Today I would like to talk to you about change.  If there is one constant about the world today it is change.  Change is happening all around us and, no matter what stage of life we are in, we are changing too.  But even though change is everywhere, it is very challenging for us because change means going from what is known to what is unknown.  Change is like a circus performer swinging on a trapeze high above the floor.  At a critical moment in her performance, she must let go of one swing before she can grab hold of the other.  And so it is with change.  We must let go of the old and familiar and extend an arm out towards what is new and unknown.  And generally speaking, we don’t like to do that.  Even when the status quo is detrimental and we need to change to a better way, we tend to get anxious about change when it confronts us.

And so, what I hope to do today is give you three things that will help us, both as individuals and as a community, to successfully transition through the changes that we need to make.  And to do that we will look at the Old Testament story of Nehemiah and the Rebuilding of the Walls of Jerusalem.

But first you need to know the back story.  In 586 BC, the temple in Jerusalem was destroyed and the walls surrounding the city were torn down by the conquering Babylonian army and much of population of Judeawas taken into exile in Babylon.  About 50 years later, in 539 BC, the Persians defeated the Babylonians to become the new world power and the next year, Cyrus, the King of Persia, issued a decree allowing the Judeans to return to their homeland.  Those that did return began the arduous task of building a new life in their homeland while, at the same time, rebuilding their devastated city.  A smaller and more modest version of the temple was completed in 516 BC but seventy years later Jerusalem was still vulnerable to attack without walls.

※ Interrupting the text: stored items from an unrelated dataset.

-- ===== LEMMAS AND PROOFS =====

-- the window of length N starting at position k
def pvWin (tokens : List Int) (N k : Nat) : List Int := (tokens.drop k).take N
-- exact polynomial hash, and the modular hash the folds of Source B compute
def pvPH (l : List Int) : Int := l.foldl (fun a t => a * pvB + t) 0
def pvHm (l : List Int) : Int := l.foldl (fun a t => PySem.Int.mod (a * pvB + t) pvM) 0
-- the body of Source B's scanning loop, at a Nat position
def pvStep (tokens : List Int) (N : Nat) (st : Bool × Int) (k : Nat) : Bool × Int :=
  if st.1 then st
  else if st.2 == pvHm (tokens.drop (tokens.length - N))
          && (pvWin tokens N k == tokens.drop (tokens.length - N))
  then (true, st.2)
  else (false,
    PySem.Int.mod
      ((st.2 - tokens.getD k 0 * (pvB ^ (N - 1) % pvM)) * pvB
        + tokens.getD (k + N) 0) pvM)

theorem pvM_pos : (0:Int) < pvM := by norm_num [pvM]

theorem pv_mod (a : Int) : PySem.Int.mod a pvM = a % pvM :=
  PySem.Int.mod_eq_emod_of_pos pvM_pos

theorem pv_foldl_or (l : List Int) (p : Int → Bool) (b : Bool) :
    l.foldl (fun acc x => acc || p x) b = (b || l.any p) := by
  induction l generalizing b with
  | nil => simp
  | cons x t ih => simp [List.foldl, ih, Bool.or_assoc]

theorem pv_any_decide (K : Nat) (P : Nat → Prop) [DecidablePred P] :
    (List.range K).any (fun k => decide (P k)) = decide (∃ j, j < K ∧ P j) := by
  rw [Bool.eq_iff_iff]; simp [List.any_eq_true]

theorem pv_any_pyRange (K : Nat) (p : Int → Bool) :
    (PySem.List.pyRange 0 (K : Int) 1).any p = (List.range K).any (fun k => p (k : Int)) := by
  rw [PySem.List.pyRange_zero_natCast, List.any_map]; rfl

theorem pv_foldl_pyRange {σ : Type} (K : Nat) (f : σ → Int → σ) (init : σ) :
    (PySem.List.pyRange 0 (K : Int) 1).foldl f init
      = List.foldl (fun st (k : Nat) => f st (k : Int)) init (List.range K) := by
  rw [PySem.List.pyRange_zero_natCast, List.foldl_map]

theorem pv_PH_from (l : List Int) (a : Int) :
    l.foldl (fun a t => a * pvB + t) a = a * pvB ^ l.length + pvPH l := by
  induction l generalizing a with
  | nil => simp [pvPH]
  | cons x t ih =>
      simp only [List.foldl_cons, List.length_cons, pvPH]
      rw [ih (a * pvB + x), show t.foldl (fun a t => a * pvB + t) (0 * pvB + x)
            = (0 * pvB + x) * pvB ^ t.length + pvPH t from ih _]
      ring

theorem pv_PH_cons (x : Int) (l : List Int) :
    pvPH (x :: l) = x * pvB ^ l.length + pvPH l := by
  simp only [pvPH, List.foldl_cons, zero_mul, zero_add]
  exact pv_PH_from l x

theorem pv_PH_append (l : List Int) (t : Int) : pvPH (l ++ [t]) = pvPH l * pvB + t := by
  simp [pvPH, List.foldl_append]

theorem pv_Hm_from (l : List Int) (a b : Int) (h : a = b % pvM) :
    l.foldl (fun a t => PySem.Int.mod (a * pvB + t) pvM) a
      = (l.foldl (fun a t => a * pvB + t) b) % pvM := by
  induction l generalizing a b with
  | nil => simpa using h
  | cons x t ih =>
      simp only [List.foldl_cons]
      apply ih
      rw [pv_mod, h]
      exact Int.ModEq.add_right x (Int.ModEq.mul_right pvB (Int.emod_emod b pvM))

theorem pv_Hm_eq (l : List Int) : pvHm l = pvPH l % pvM :=
  pv_Hm_from l 0 0 (by norm_num)

theorem pv_pow_from {α : Type} (l : List α) (a b : Int) (h : a = b % pvM) :
    l.foldl (fun a _ => PySem.Int.mod (a * pvB) pvM) a = (b * pvB ^ l.length) % pvM := by
  induction l generalizing a b with
  | nil => simpa using h
  | cons x t ih =>
      simp only [List.foldl_cons, List.length_cons]
      rw [ih (PySem.Int.mod (a * pvB) pvM) (b * pvB)
            (by rw [pv_mod, h]; exact Int.ModEq.mul_right pvB (Int.emod_emod b pvM)),
          show b * pvB * pvB ^ t.length = b * pvB ^ (t.length + 1) by ring]

theorem pv_pow (m : Nat) :
    (List.range m).foldl (fun a _ => PySem.Int.mod (a * pvB) pvM) 1 = pvB ^ m % pvM := by
  have h := pv_pow_from (List.range m) 1 1 (by norm_num [pvM])
  simpa using h

theorem pv_win_cons (tokens : List Int) (N k : Nat) (hN : 1 ≤ N) (hk : k < tokens.length) :
    pvWin tokens N k = tokens.getD k 0 :: (tokens.drop (k + 1)).take (N - 1) := by
  obtain ⟨m, rfl⟩ : ∃ m, N = m + 1 := ⟨N - 1, by omega⟩
  unfold pvWin
  rw [List.drop_eq_getElem_cons hk, List.getD_eq_getElem _ _ hk, List.take_succ_cons]
  simp only [Nat.add_sub_cancel]

theorem pv_win_succ (tokens : List Int) (N k : Nat) (hN : 1 ≤ N)
    (hkN : k + N < tokens.length) :
    pvWin tokens N (k + 1)
      = (tokens.drop (k + 1)).take (N - 1) ++ [tokens.getD (k + N) 0] := by
  unfold pvWin
  obtain ⟨m, rfl⟩ : ∃ m, N = m + 1 := ⟨N - 1, by omega⟩
  have hlen : m < (tokens.drop (k + 1)).length := by
    simp only [List.length_drop]; omega
  rw [List.take_succ_eq_append_getElem hlen]
  have : (tokens.drop (k + 1))[m] = tokens[k + (m + 1)]'(by omega) := by
    rw [List.getElem_drop]
    congr 1; omega
  rw [this, List.getD_eq_getElem _ _ (show k + (m + 1) < tokens.length by omega)]
  simp

theorem pv_shift (tokens : List Int) (N k : Nat) (hN : 1 ≤ N)
    (hkN : k + N < tokens.length) :
    PySem.Int.mod
        ((pvHm (pvWin tokens N k) - tokens.getD k 0 * (pvB ^ (N - 1) % pvM)) * pvB
          + tokens.getD (k + N) 0) pvM
      = pvHm (pvWin tokens N (k + 1)) := by
  rw [pv_mod, pv_Hm_eq, pv_Hm_eq,
      pv_win_cons tokens N k hN (by omega),
      pv_win_succ tokens N k hN hkN, pv_PH_cons, pv_PH_append]
  have hmid : ((tokens.drop (k + 1)).take (N - 1)).length = N - 1 := by
    simp only [List.length_take, List.length_drop]; omega
  rw [hmid]
  set t0 := tokens.getD k 0
  set tN := tokens.getD (k + N) 0
  set m := pvPH ((tokens.drop (k + 1)).take (N - 1))
  have h1 : ((t0 * pvB ^ (N - 1) + m) % pvM - t0 * (pvB ^ (N - 1) % pvM)) * pvB + tN
      ≡ ((t0 * pvB ^ (N - 1) + m) - t0 * pvB ^ (N - 1)) * pvB + tN [ZMOD pvM] :=
    Int.ModEq.add_right tN (Int.ModEq.mul_right pvB
      (Int.ModEq.sub (Int.emod_emod _ pvM) (Int.ModEq.mul_left t0 (Int.emod_emod _ pvM))))
  rw [h1]
  congr 1
  ring

theorem pv_foldl_fix (tokens : List Int) (N : Nat) (l : List Nat) (h : Int) :
    l.foldl (pvStep tokens N) (true, h) = (true, h) := by
  induction l with
  | nil => rfl
  | cons x t ih => simpa [pvStep] using ih

theorem pv_loop (tokens : List Int) (N : Nat) (hN : 1 ≤ N) (hNL : N ≤ tokens.length)
    (m : Nat) : ∀ (s : Nat), s + m ≤ tokens.length - N → ∀ h : Int,
    h = pvHm (pvWin tokens N s) →
    ((List.range' s m).foldl (pvStep tokens N) (false, h)).1
      = decide (∃ j, j < m ∧ pvWin tokens N (s + j) = tokens.drop (tokens.length - N)) := by
  induction m with
  | zero => intro s _ h _; simp
  | succ m ih =>
      intro s hs h hh
      rw [List.range'_succ, List.foldl_cons]
      by_cases hw : pvWin tokens N s = tokens.drop (tokens.length - N)
      · have hstep : pvStep tokens N (false, h) s = (true, h) := by
          simp [pvStep, hw, hh]
        rw [hstep, pv_foldl_fix]
        symm
        simp only [decide_eq_true_eq]
        exact ⟨0, by omega, by simpa using hw⟩
      · have hstep : pvStep tokens N (false, h) s
            = (false, PySem.Int.mod
                ((h - tokens.getD s 0 * (pvB ^ (N - 1) % pvM)) * pvB
                  + tokens.getD (s + N) 0) pvM) := by
          simp [pvStep, hw]
        rw [hstep, hh, pv_shift tokens N s hN (by omega),
            ih (s + 1) (by omega) _ rfl]
        rw [decide_eq_decide]
        constructor
        · rintro ⟨j, hj, hwj⟩
          exact ⟨j + 1, by omega, by rw [show s + (j + 1) = s + 1 + j by omega]; exact hwj⟩
        · rintro ⟨j, hj, hwj⟩
          match j, hwj with
          | 0, hwj => exact absurd (by simpa using hwj) hw
          | j + 1, hwj =>
              exact ⟨j, by omega, by rw [show s + 1 + j = s + (j + 1) by omega]; exact hwj⟩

Nehemiah was one of many Judeans who stayed behind in exile and he served as an important official in the court of King Artaxerxes I of Persia.  When messengers from Judea reported about the shame and the trouble that Jerusalem was experiencing because of her broken-down walls, Nehemiah asked for and received the King’s permission to return to his homeland to help his people.  And in 445 BC, Nehemiah returned to Judea and began leading the people of Jerusalem in the rebuilding the city walls.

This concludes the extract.